Debunking the "2028 Economic Collapse Theory": AI Will Make You Unemployed, But Also Make Everything Nearly Free

This is not just a crisis; it’s an aggressive evolution toward a “post-human economy.”

Author: David Mattin

Translation: Deep潮 TechFlow

Deep潮 Guide: While the entire industry is panicking over Citrini Research’s depiction of a “Global Economic Collapse Triggered by AI in 2028,” technology thinker David Mattin offers a completely different interpretation. He believes we are in a “global intelligent transformation,” where traditional economic indicators (like GDP, unemployment rate) are losing their relevance. This article explores how, as intelligence becomes as cheap and abundant as air, income may suffer, but costs will collapse even faster, ushering in a new era driven by “intelligence output per unit energy.” This is not just a crisis; it’s a radical evolution toward a “post-human economy.”

Full Text:

Everyone is talking about Citrini Research’s paper, “The 2028 Global Intelligence Crisis.” It’s a fascinating thought experiment: a speculative report from June 2028 imagining a chain reaction of economic collapse triggered by AI.

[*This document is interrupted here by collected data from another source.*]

-- pv_equiv track=rewrite | github.com/RDvibe/Automatizaci-n-de-generaci-n-creativa-literaria-con-Python-y-GPT | psycho_machine.py | dividir_en_fragmentos
-- ===== SOURCE A (Python) =====
-- def dividir_en_fragmentos(historial, max_size=1024):
--     fragmento = []
--     size = 0
--     for entry in reversed(historial):
--         entry_size = len(entry) + 1  # +1 por el salto de línea
--         if size + entry_size > max_size:
--             break
--         fragmento.insert(0, entry)
--         size += entry_size
--     return fragmento
-- ===== SOURCE B (Python) =====
-- def dividir_en_fragmentos(historial, max_size=1024):
--     # Dual algorithm: compute the total size (with newlines) once, then advance an
--     # index past front entries while the remaining total still exceeds max_size;
--     # what remains is the longest fitting suffix.
--     total = sum(len(e) + 1 for e in historial)
--     i = 0
--     n = len(historial)
--     while i < n and total > max_size:
--         total -= len(historial[i]) + 1
--         i += 1
--     return list(historial[i:])
-- ===== Notes on version B (the rewrite author's own statement) =====
-- stated objective: faster
-- what changed: B replaces A's backwards accumulate-until-overflow loop (building the result via insert(0,...)) with the dual algorithm: compute the total size once, then drop entries from the front while the total still exceeds max_size and return the remaining suffix in one slice; correct because entry sizes are positive, so A's result is exactly the longest suffix whose total fits.
import Mathlib
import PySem

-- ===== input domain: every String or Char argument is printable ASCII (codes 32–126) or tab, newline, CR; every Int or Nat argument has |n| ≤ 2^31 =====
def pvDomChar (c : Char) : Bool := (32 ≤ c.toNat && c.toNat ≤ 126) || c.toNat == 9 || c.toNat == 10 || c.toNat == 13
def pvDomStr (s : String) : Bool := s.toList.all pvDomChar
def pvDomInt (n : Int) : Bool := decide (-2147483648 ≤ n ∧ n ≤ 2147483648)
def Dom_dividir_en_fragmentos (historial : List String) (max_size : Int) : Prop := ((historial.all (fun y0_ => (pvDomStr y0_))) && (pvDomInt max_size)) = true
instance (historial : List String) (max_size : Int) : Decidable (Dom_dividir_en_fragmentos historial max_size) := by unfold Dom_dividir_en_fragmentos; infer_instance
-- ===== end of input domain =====

-- B is the dual algorithm: sum all sizes once, then drop entries from the front while the
-- total still exceeds max_size and return the remaining suffix (correct because entry sizes
-- are positive, so A keeps exactly the longest fitting suffix); objective: faster (no
-- per-element insert(0,...) rebuild).

-- ===== PORT A =====
-- the for-loop over reversed(historial) with break, carrying (fragmento, size);
-- fragmento.insert(0, entry) is cons
def dividir_go (entries : List String) (fragmento : List String) (size : Int) (max_size : Int) : List String :=
  match entries with
  | [] => fragmento
  | e :: rest =>
    let entry_size : Int := (PySem.Str.len e) + 1
    if size + entry_size > max_size then fragmento
    else dividir_go rest (e :: fragmento) (size + entry_size) max_size

def dividir_en_fragmentos (historial : List String) (max_size : Int) : List String :=
  dividir_go historial.reverse [] 0 max_size

-- ===== PORT B =====
-- the while-loop advancing the index i: skip the current front entry while the running total exceeds max_size
def recortar_go (restante : List String) (total : Int) (max_size : Int) : List String :=
  match restante with
  | [] => []
  | e :: rest =>
    if total > max_size then recortar_go rest (total - ((PySem.Str.len e) + 1)) max_size
    else e :: rest

def dividir_en_fragmentos_alt (historial : List String) (max_size : Int) : List String :=
  recortar_go historial (historial.foldl (fun s e => s + ((PySem.Str.len e) + 1)) 0) max_size

-- ===== PRECONDITION & SPEC =====
def Spec_dividir_en_fragmentos (historial : List String) (max_size : Int) (out : List String) : Prop := out = dividir_en_fragmentos_alt historial max_size
instance (historial : List String) (max_size : Int) (out : List String) : Decidable (Spec_dividir_en_fragmentos historial max_size out) := by unfold Spec_dividir_en_fragmentos; infer_instance

-- ===== CLAIM (what is proved, stated in full; the proofs are below) =====
def Claim_equal_dividir_en_fragmentos : Prop := ∀ (historial : List String) (max_size : Int), Dom_dividir_en_fragmentos historial max_size → Spec_dividir_en_fragmentos historial max_size (dividir_en_fragmentos historial max_size)

-- ===== LEMMAS AND PROOFS =====

-- total size (newline included) of a list of entries
def pvS (l : List String) : Int := (l.map (fun e => (PySem.Str.len e) + 1)).sum

theorem pvS_nonneg (l : List String) : 0 ≤ pvS l := by
  induction l with
  | nil => simp [pvS]
  | cons e rest ih =>
    have : 0 ≤ PySem.Str.len e := by simp [PySem.Str.len]
    simp only [pvS, List.map_cons, List.sum_cons] at *
    omega

theorem pvS_cons (e : String) (l : List String) : pvS (e :: l) = (PySem.Str.len e + 1) + pvS l := by
  simp [pvS]

-- reference function: keep the longest fitting suffix
def pvKeep (l : List String) (max_size : Int) : List String :=
  match l with
  | [] => []
  | e :: rest => if pvS (e :: rest) ≤ max_size then e :: rest else pvKeep rest max_size

-- the foldl in B's port computes pvS
theorem foldl_eq_pvS (l : List String) (a : Int) :
    l.foldl (fun s e => s + ((PySem.Str.len e) + 1)) a = a + pvS l := by
  induction l generalizing a with
  | nil => simp [pvS]
  | cons e rest ih => simp only [List.foldl_cons, ih, pvS_cons]; ring

-- B's loop equals the reference
theorem recortar_eq_keep (l : List String) (max_size : Int) :
    recortar_go l (pvS l) max_size = pvKeep l max_size := by
  induction l with
  | nil => simp [recortar_go, pvKeep]
  | cons e rest ih =>
    have harg : pvS (e :: rest) - ((PySem.Str.len e) + 1) = pvS rest := by rw [pvS_cons]; ring
    simp only [recortar_go, pvKeep, harg]
    by_cases h : pvS (e :: rest) ≤ max_size
    · rw [if_neg (by omega), if_pos h]
    · rw [if_pos (by omega), if_neg h, ih]

-- A's loop ignores a trailing entry it can never reach
theorem dividir_go_append (l : List String) (e : String) (frag : List String) (size max_size : Int)
    (h : size + pvS l + (PySem.Str.len e + 1) > max_size) :
    dividir_go (l ++ [e]) frag size max_size = dividir_go l frag size max_size := by
  induction l generalizing frag size with
  | nil =>
    have h0 : pvS ([] : List String) = 0 := by simp [pvS]
    rw [h0] at h
    simp only [List.nil_append, dividir_go]
    rw [if_pos (by omega)]
  | cons x xs ih =>
    simp only [List.cons_append, dividir_go]
    split_ifs with hx
    · rfl
    · exact ih _ _ (by rw [pvS_cons] at h; omega)

-- A's loop keeps everything when the whole tail fits
theorem dividir_go_all (l : List String) (frag : List String) (size max_size : Int)
    (h : size + pvS l ≤ max_size) :
    dividir_go l frag size max_size = l.reverse ++ frag := by
  induction l generalizing frag size with
  | nil => simp [dividir_go]
  | cons x xs ih =>
    have hx : 0 ≤ pvS xs := pvS_nonneg xs
    rw [pvS_cons] at h
    simp only [dividir_go]
    split_ifs with hc
    · omega
    · rw [ih _ _ (by omega)]; simp

theorem pvS_reverse (l : List String) : pvS l.reverse = pvS l := by
  simp [pvS]

-- A's loop equals the reference
theorem dividir_eq_keep (l : List String) (max_size : Int) :
    dividir_go l.reverse [] 0 max_size = pvKeep l max_size := by
  induction l with
  | nil => simp [dividir_go, pvKeep]
  | cons e rest ih =>
    simp only [pvKeep]
    split_ifs with h
    · rw [dividir_go_all _ _ _ _ (by rw [pvS_reverse]; omega)]
      simp
    · rw [List.reverse_cons, dividir_go_append _ _ _ _ _ (by rw [pvS_reverse, pvS_cons] at *; omega)]
      exact ih

-- ===== VERDICT (by name: the statement is the Claim_ definition above) =====
theorem dividir_en_fragmentos_spec : Claim_equal_dividir_en_fragmentos := by
  intro historial max_size _
  show dividir_en_fragmentos historial max_size = dividir_en_fragmentos_alt historial max_size
  unfold dividir_en_fragmentos dividir_en_fragmentos_alt
  rw [foldl_eq_pvS, zero_add, recortar_eq_keep, dividir_eq_keep]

The following is a response to that paper. You can see it as a creation aligned with the spirit of Citrini’s original—an imaginative “counter-scenario.” It’s an exploration of new ways of observing, not a claim to have all the answers (no one does). This piece draws on years of research and analysis I’ve published with Raoul Pal in Global Macro Investor and our joint tech-focused research service, The Exponentialist.

Citrini Research’s paper has garnered significant attention—and rightly so. It’s a clever thought experiment: a speculative briefing from June 2028, prefiguring a chain reaction of economic meltdown caused by AI. The scenario predicts a 38% drop in the S&P 500, a 10.2% unemployment rate, a collapse of high-quality mortgage markets, and a breakdown of private credit complexes fueled by bets on white-collar productivity growth.

Logically consistent and detailed in its financial mechanisms, its core argument—that abundant intelligence destroys the consumption economy it should bolster—is provocative. Some parts may indeed prove prescient. Real turbulence, even extreme hardship, is ahead. The transition to an era of abundant intelligence will not be smooth.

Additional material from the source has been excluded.